私人飞机稳稳地落在了大楼屋顶的停机坪。。
风轻轻吹过,垂柳随风晃了晃了。
电梯从五楼下降到二楼,许丞将乔桉领进一布置简单的房间,在那儿乔桉见到了刘莲。
刘莲在床沿儿上坐着,歪歪扭扭靠在床头,眼神呆滞,望向窗外树梢,当我看见门口伫立着乔桉的那一刹那,起身扑倒在她的身上。。
“这段时间你去哪了,妈妈好想你。”
刘莲将乔桉紧紧地拥抱到怀里。
乔桉恍惚一刻,脑海里不禁想起被囚禁的日子,叹了口气蹭了蹭她的肩,“妈,你在这儿好吗?”
刘莲松开乔桉,将她全身上下扫视一遍,眉头忽然一锁,像是看到不得了的东西。
“我不是告诉过你吗,你穿黑色不好看,穿这种颜色的衣服死气腾腾的,容易倒大霉,怪不得你爸会走,你爸死的那天穿得就是黑色,倒霉催的!”

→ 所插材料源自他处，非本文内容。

-- pv_equiv track=rewrite | github.com/mosheohana/chords | chord_detector_basic.py | collapse_duplicate_ranges
-- ===== SOURCE A (Python) =====
-- def collapse_duplicate_ranges(ranges):
--     collapsed = []
--     for start, end, chord in ranges:
--         if collapsed and collapsed[-1][2] == chord:
--             prev_start, _prev_end, prev_chord = collapsed[-1]
--             collapsed[-1] = (prev_start, end, prev_chord)
--         else:
--             collapsed.append((start, end, chord))
--
--     return collapsed
-- ===== SOURCE B (Python) =====
-- def collapse_duplicate_ranges(ranges):
--     items = list(ranges)
--     out = []
--     i, n = 0, len(items)
--     while i < n:
--         start, _end, chord = items[i]
--         j = i + 1
--         while j < n and items[j][2] == chord:
--             j += 1
--         out.append((start, items[j - 1][1], chord))
--         i = j
--     return out
-- ===== Notes on version B (the rewrite author's own statement) =====
-- stated objective: alternative
-- what changed: B scans each maximal run of consecutive equal-chord ranges with a second index and emits one tuple (first start, last end, chord) per run, instead of A's repeated in-place rewriting of the last element of the output list.
import Mathlib
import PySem

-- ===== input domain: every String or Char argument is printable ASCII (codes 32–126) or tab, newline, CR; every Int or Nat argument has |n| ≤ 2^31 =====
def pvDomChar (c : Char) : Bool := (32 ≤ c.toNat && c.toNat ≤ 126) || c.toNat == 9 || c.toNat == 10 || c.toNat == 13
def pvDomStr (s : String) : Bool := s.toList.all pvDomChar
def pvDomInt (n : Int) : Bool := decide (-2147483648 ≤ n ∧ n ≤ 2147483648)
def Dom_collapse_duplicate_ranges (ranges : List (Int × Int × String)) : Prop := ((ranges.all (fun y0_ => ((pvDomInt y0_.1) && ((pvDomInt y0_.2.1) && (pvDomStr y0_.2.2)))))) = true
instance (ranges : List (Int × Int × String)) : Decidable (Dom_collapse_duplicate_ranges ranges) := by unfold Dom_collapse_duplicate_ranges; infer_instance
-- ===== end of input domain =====

-- B replaces A's in-place rewriting of the last output element by a run-scan: one output tuple per maximal run of equal-chord ranges (alternative decomposition, same cost).


-- ===== PORT A =====
-- one loop iteration: merge into the last collapsed element if the chord matches, else append
def cdrStep (collapsed : List (Int × Int × String)) (x : Int × Int × String) : List (Int × Int × String) :=
  match collapsed.getLast? with
  | some (ps, _pe, pc) =>
      if pc == x.2.2 then collapsed.dropLast ++ [(ps, x.2.1, pc)]
      else collapsed ++ [x]
  | none => collapsed ++ [x]

def collapse_duplicate_ranges (ranges : List (Int × Int × String)) : List (Int × Int × String) :=
  ranges.foldl cdrStep []

-- ===== PORT B =====
-- Source B's single left-to-right scan: carry the current run's (start, last end, chord), emit one tuple when the chord changes
def cdrRun (s e : Int) (c : String) : List (Int × Int × String) → List (Int × Int × String)
  | [] => [(s, e, c)]
  | (xs, xe, xc) :: rest =>
      if xc == c then cdrRun s xe c rest
      else (s, e, c) :: cdrRun xs xe xc rest

def collapse_duplicate_ranges_alt (ranges : List (Int × Int × String)) : List (Int × Int × String) :=
  match ranges with
  | [] => []
  | (s, e, c) :: rest => cdrRun s e c rest

-- ===== PRECONDITION & SPEC =====
def Spec_collapse_duplicate_ranges (ranges : List (Int × Int × String)) (out : List (Int × Int × String)) : Prop := out = collapse_duplicate_ranges_alt ranges
instance (ranges : List (Int × Int × String)) (out : List (Int × Int × String)) : Decidable (Spec_collapse_duplicate_ranges ranges out) := by unfold Spec_collapse_duplicate_ranges; infer_instance

-- ===== CLAIM (what is proved, stated in full; the proofs are below) =====
def Claim_equal_collapse_duplicate_ranges : Prop := ∀ (ranges : List (Int × Int × String)), Dom_collapse_duplicate_ranges ranges → Spec_collapse_duplicate_ranges ranges (collapse_duplicate_ranges ranges)

-- ===== LEMMAS AND PROOFS =====

-- A's step never touches anything but the last element, so a nonempty prefix factors out
theorem cdrStep_append (acc : List (Int × Int × String)) (p x : Int × Int × String) :
    cdrStep (acc ++ [p]) x = acc ++ cdrStep [p] x := by
  obtain ⟨ps, pe, pc⟩ := p
  simp [cdrStep]
  split <;> simp

theorem foldl_cdrStep_append (l : List (Int × Int × String)) (acc : List (Int × Int × String))
    (p : Int × Int × String) :
    l.foldl cdrStep (acc ++ [p]) = acc ++ l.foldl cdrStep [p] := by
  induction l generalizing acc p with
  | nil => simp
  | cons x rest ih =>
    simp only [List.foldl_cons, cdrStep_append]
    rcases h : cdrStep [p] x with _ | ⟨q, tl⟩
    · exfalso
      obtain ⟨ps, pe, pc⟩ := p
      simp [cdrStep] at h
      split at h <;> simp_all
    · rcases tl with _ | ⟨r, tl2⟩
      · exact ih acc q
      · rcases tl2 with _ | _
        · calc rest.foldl cdrStep (acc ++ [q, r])
              = rest.foldl cdrStep ((acc ++ [q]) ++ [r]) := by simp
            _ = (acc ++ [q]) ++ rest.foldl cdrStep [r] := ih (acc ++ [q]) r
            _ = acc ++ ([q] ++ rest.foldl cdrStep [r]) := by simp
            _ = acc ++ rest.foldl cdrStep ([] ++ [q] ++ [r]) := by
                  rw [show ([] : List (Int × Int × String)) ++ [q] ++ [r] = [q] ++ [r] by simp,
                      ih [q] r]
        · exfalso
          obtain ⟨ps, pe, pc⟩ := p
          simp [cdrStep] at h
          split at h <;> simp_all
  -- the non-cons cases cannot occur: cdrStep on a singleton returns 1 or 2 elements

theorem cdrStep_singleton (s e : Int) (c : String) (x : Int × Int × String) :
    cdrStep [(s, e, c)] x = if c == x.2.2 then [(s, x.2.1, c)] else [(s, e, c), x] := by
  simp [cdrStep]

-- the core invariant: starting A's fold from a singleton is B's run scan
theorem foldl_singleton_eq_run (l : List (Int × Int × String)) (s e : Int) (c : String) :
    l.foldl cdrStep [(s, e, c)] = cdrRun s e c l := by
  induction l generalizing s e c with
  | nil => simp [cdrRun]
  | cons x rest ih =>
    obtain ⟨xs, xe, xc⟩ := x
    rw [List.foldl_cons, cdrStep_singleton]
    by_cases hc : xc = c
    · subst hc
      rw [if_pos (by simp)]
      rw [ih s xe xc]
      simp [cdrRun]
    · have hbc : (xc == c) = false := beq_eq_false_iff_ne.mpr hc
      have hcb : (c == xc) = false := beq_eq_false_iff_ne.mpr (fun h => hc (Eq.symm h))
      rw [if_neg (by simp [hcb])]
      rw [show ([(s, e, c), (xs, xe, xc)] : List (Int × Int × String))
            = [(s, e, c)] ++ [(xs, xe, xc)] from rfl,
          foldl_cdrStep_append rest [(s, e, c)] (xs, xe, xc),
          ih xs xe xc]
      simp [cdrRun, hbc]

-- ===== VERDICT (by name: the statement is the Claim_ definition above) =====
theorem collapse_duplicate_ranges_spec : Claim_equal_collapse_duplicate_ranges := by
  intro ranges _
  unfold Spec_collapse_duplicate_ranges collapse_duplicate_ranges collapse_duplicate_ranges_alt
  cases ranges with
  | nil => rfl
  | cons x rest =>
    obtain ⟨s, e, c⟩ := x
    simp only [List.foldl_cons, cdrStep, List.getLast?_nil, List.nil_append]
    exact foldl_singleton_eq_run rest s e c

乔桉没有从刚才的柔情中得到回应,衣领就被她用力拉住了,勒得后颈有点痛。。
“脱下快脱下,丑死了,想当初我给你设计的衣服多漂亮,你这个布料也一般,摸在手里太不舒服了,你还记得我给你爸做的那件衣服吧,他特别喜欢呢,死的那天穿得就是那件,他死了。。。”
刘莲想到了什么,面色突然红通起来,喘着气说,“他死了,你爸他死了,他死了就可以和他的梅梅在一起了,他的梅梅喜欢也喜欢黑色,这个贱人,你快把这件衣服脱下来,以后都不许你穿黑色,穿一次黑色我打你一次!”
“妈,妈,你别这样。”
乔桉的后背落下用力一掌,疼得闷哼一声。
刘莲使劲拉住乔桉,眼里猩红的逼着扒了扒她的衣服生气地说,“听妈妈的话!脱掉吧!”
“妈,我听话,你先放开我好不好。”
许丞站在身后一把将乔桉拽到自己怀里,退出房门示意阿深将门关上。
隔着玻璃,乔桉看着房间里的刘莲声怒吼,刚吼出几句,突然觉得有些累了又坐回到床沿儿。
她垂头哭着眼泪哗哗掉,忽然瘟地盯住自己的手腕将指甲横了上去。
乔桉心疼地看着精神失常的刘莲,仿佛刚才的场景只是电视里插播的一条广告,让她很快恢复状态。
但不是好的状态。
“她在干什么?”
“他在自杀。”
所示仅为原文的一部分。